### Task to carry out
All lines in the records that carry the string "statement" are to be shown.

### Entries supplied
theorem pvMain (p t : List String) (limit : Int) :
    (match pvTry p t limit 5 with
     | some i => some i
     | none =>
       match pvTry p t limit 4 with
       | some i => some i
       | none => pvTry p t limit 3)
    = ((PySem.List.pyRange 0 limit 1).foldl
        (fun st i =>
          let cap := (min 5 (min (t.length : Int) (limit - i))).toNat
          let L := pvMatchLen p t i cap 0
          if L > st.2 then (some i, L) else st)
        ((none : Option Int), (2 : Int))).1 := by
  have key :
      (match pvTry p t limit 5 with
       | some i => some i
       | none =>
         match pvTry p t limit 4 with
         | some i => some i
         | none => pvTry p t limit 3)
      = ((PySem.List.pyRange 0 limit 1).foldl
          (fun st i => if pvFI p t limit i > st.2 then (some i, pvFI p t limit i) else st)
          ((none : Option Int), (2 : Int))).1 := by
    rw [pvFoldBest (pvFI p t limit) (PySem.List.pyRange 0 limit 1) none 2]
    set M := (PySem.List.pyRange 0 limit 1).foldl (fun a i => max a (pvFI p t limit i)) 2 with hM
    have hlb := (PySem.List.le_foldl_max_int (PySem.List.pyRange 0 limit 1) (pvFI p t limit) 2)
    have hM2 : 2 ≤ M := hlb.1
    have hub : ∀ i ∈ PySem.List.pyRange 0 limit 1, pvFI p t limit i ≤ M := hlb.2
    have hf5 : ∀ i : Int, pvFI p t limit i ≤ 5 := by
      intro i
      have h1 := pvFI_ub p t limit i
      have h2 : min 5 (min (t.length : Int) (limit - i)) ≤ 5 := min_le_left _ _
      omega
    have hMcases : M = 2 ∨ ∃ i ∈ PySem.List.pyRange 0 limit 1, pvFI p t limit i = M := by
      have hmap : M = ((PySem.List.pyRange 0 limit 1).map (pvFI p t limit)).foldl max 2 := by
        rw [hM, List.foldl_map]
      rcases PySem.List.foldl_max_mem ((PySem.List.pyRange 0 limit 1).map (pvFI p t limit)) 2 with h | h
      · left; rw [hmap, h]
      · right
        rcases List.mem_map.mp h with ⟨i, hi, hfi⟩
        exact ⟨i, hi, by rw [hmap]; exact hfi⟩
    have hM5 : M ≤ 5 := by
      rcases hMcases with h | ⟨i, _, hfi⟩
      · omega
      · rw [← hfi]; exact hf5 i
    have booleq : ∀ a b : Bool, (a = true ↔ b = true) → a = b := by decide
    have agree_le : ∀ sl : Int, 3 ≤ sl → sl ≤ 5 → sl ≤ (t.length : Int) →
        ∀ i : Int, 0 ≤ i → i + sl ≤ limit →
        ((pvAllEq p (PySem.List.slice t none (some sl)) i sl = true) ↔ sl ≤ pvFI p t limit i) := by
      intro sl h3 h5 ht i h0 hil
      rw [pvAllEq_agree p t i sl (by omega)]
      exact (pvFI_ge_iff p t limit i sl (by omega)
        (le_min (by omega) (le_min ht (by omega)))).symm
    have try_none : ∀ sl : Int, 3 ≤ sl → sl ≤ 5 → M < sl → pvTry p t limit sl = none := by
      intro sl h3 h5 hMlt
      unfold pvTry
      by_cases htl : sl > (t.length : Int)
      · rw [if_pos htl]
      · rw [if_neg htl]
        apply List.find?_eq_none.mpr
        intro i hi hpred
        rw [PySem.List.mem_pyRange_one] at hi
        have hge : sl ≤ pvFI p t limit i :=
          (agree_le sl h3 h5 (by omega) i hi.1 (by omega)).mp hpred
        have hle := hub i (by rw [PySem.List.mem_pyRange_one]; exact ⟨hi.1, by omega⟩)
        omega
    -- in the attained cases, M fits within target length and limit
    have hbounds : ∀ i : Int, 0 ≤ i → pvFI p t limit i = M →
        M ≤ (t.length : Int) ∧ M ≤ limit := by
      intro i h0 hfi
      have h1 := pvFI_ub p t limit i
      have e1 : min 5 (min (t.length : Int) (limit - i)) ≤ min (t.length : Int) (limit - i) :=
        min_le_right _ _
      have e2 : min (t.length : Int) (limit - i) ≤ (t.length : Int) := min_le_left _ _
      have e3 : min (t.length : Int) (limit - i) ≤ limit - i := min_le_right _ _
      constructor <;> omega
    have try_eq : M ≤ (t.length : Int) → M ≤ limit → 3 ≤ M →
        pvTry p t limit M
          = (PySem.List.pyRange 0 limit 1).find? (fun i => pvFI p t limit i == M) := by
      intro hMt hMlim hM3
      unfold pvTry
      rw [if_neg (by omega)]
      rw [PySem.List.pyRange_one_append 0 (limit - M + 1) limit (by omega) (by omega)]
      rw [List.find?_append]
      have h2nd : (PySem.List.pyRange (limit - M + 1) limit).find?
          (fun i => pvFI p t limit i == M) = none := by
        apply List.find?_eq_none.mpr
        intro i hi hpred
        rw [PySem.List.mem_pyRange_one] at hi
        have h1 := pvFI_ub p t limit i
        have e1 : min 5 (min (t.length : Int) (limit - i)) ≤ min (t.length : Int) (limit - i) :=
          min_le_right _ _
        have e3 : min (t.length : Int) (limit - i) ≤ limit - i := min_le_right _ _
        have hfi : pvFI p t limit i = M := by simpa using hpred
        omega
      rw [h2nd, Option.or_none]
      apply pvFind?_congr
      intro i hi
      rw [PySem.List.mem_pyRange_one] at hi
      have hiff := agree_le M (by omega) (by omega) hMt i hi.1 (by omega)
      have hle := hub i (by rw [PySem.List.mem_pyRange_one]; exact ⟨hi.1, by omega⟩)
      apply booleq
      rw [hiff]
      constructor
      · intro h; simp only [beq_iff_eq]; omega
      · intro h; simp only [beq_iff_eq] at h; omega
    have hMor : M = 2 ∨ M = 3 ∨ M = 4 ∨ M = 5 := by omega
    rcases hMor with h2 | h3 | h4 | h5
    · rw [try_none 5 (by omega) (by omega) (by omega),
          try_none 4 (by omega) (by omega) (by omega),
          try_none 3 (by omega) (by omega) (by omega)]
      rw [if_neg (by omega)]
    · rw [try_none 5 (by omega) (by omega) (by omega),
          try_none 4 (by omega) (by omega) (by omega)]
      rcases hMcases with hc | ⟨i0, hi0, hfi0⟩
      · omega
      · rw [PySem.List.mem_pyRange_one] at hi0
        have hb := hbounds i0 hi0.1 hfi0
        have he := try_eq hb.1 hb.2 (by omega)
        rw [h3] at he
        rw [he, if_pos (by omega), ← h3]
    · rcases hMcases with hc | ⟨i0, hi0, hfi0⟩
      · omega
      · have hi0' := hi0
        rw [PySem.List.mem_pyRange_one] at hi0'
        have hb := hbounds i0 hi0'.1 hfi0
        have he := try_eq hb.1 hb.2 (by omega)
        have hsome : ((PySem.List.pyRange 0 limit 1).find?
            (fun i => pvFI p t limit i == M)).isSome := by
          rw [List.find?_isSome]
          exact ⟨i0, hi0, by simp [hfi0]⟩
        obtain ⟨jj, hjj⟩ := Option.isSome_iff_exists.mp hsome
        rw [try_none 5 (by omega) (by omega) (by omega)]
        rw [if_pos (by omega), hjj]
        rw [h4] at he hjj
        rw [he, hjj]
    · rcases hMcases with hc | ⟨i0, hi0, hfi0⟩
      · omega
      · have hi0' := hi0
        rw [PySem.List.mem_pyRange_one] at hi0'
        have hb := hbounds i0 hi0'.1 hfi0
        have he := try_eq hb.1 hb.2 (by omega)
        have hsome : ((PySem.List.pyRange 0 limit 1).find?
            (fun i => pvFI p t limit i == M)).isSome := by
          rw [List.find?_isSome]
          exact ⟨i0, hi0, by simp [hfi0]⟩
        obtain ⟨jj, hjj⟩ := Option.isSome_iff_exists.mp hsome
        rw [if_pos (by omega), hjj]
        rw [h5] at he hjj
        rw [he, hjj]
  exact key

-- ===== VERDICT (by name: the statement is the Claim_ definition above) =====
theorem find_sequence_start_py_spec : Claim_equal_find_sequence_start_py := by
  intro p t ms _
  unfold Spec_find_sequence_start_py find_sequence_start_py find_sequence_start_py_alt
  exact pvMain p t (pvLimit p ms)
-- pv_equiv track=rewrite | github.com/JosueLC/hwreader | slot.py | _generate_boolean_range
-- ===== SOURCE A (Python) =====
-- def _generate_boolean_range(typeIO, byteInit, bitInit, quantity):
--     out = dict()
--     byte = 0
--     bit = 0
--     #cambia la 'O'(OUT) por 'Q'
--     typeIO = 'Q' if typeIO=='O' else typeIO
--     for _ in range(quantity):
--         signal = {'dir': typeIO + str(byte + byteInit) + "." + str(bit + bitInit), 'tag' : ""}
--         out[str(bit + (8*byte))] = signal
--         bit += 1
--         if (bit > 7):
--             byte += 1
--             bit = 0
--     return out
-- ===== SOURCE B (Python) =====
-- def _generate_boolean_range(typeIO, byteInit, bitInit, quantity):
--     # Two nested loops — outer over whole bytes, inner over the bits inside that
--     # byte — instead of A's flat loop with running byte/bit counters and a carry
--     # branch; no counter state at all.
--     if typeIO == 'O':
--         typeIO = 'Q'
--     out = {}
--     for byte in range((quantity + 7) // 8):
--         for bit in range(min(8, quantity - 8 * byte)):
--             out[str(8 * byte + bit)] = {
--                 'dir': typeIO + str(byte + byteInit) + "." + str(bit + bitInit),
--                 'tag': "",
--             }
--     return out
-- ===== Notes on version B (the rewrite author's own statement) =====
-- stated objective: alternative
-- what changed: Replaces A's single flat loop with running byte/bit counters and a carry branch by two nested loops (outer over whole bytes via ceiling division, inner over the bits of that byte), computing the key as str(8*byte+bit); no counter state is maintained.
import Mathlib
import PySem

### The answer
-- ===== VERDICT (by name: the statement is the Claim_ definition above) =====
-- ===== Notes on version B (the rewrite author's own statement) =====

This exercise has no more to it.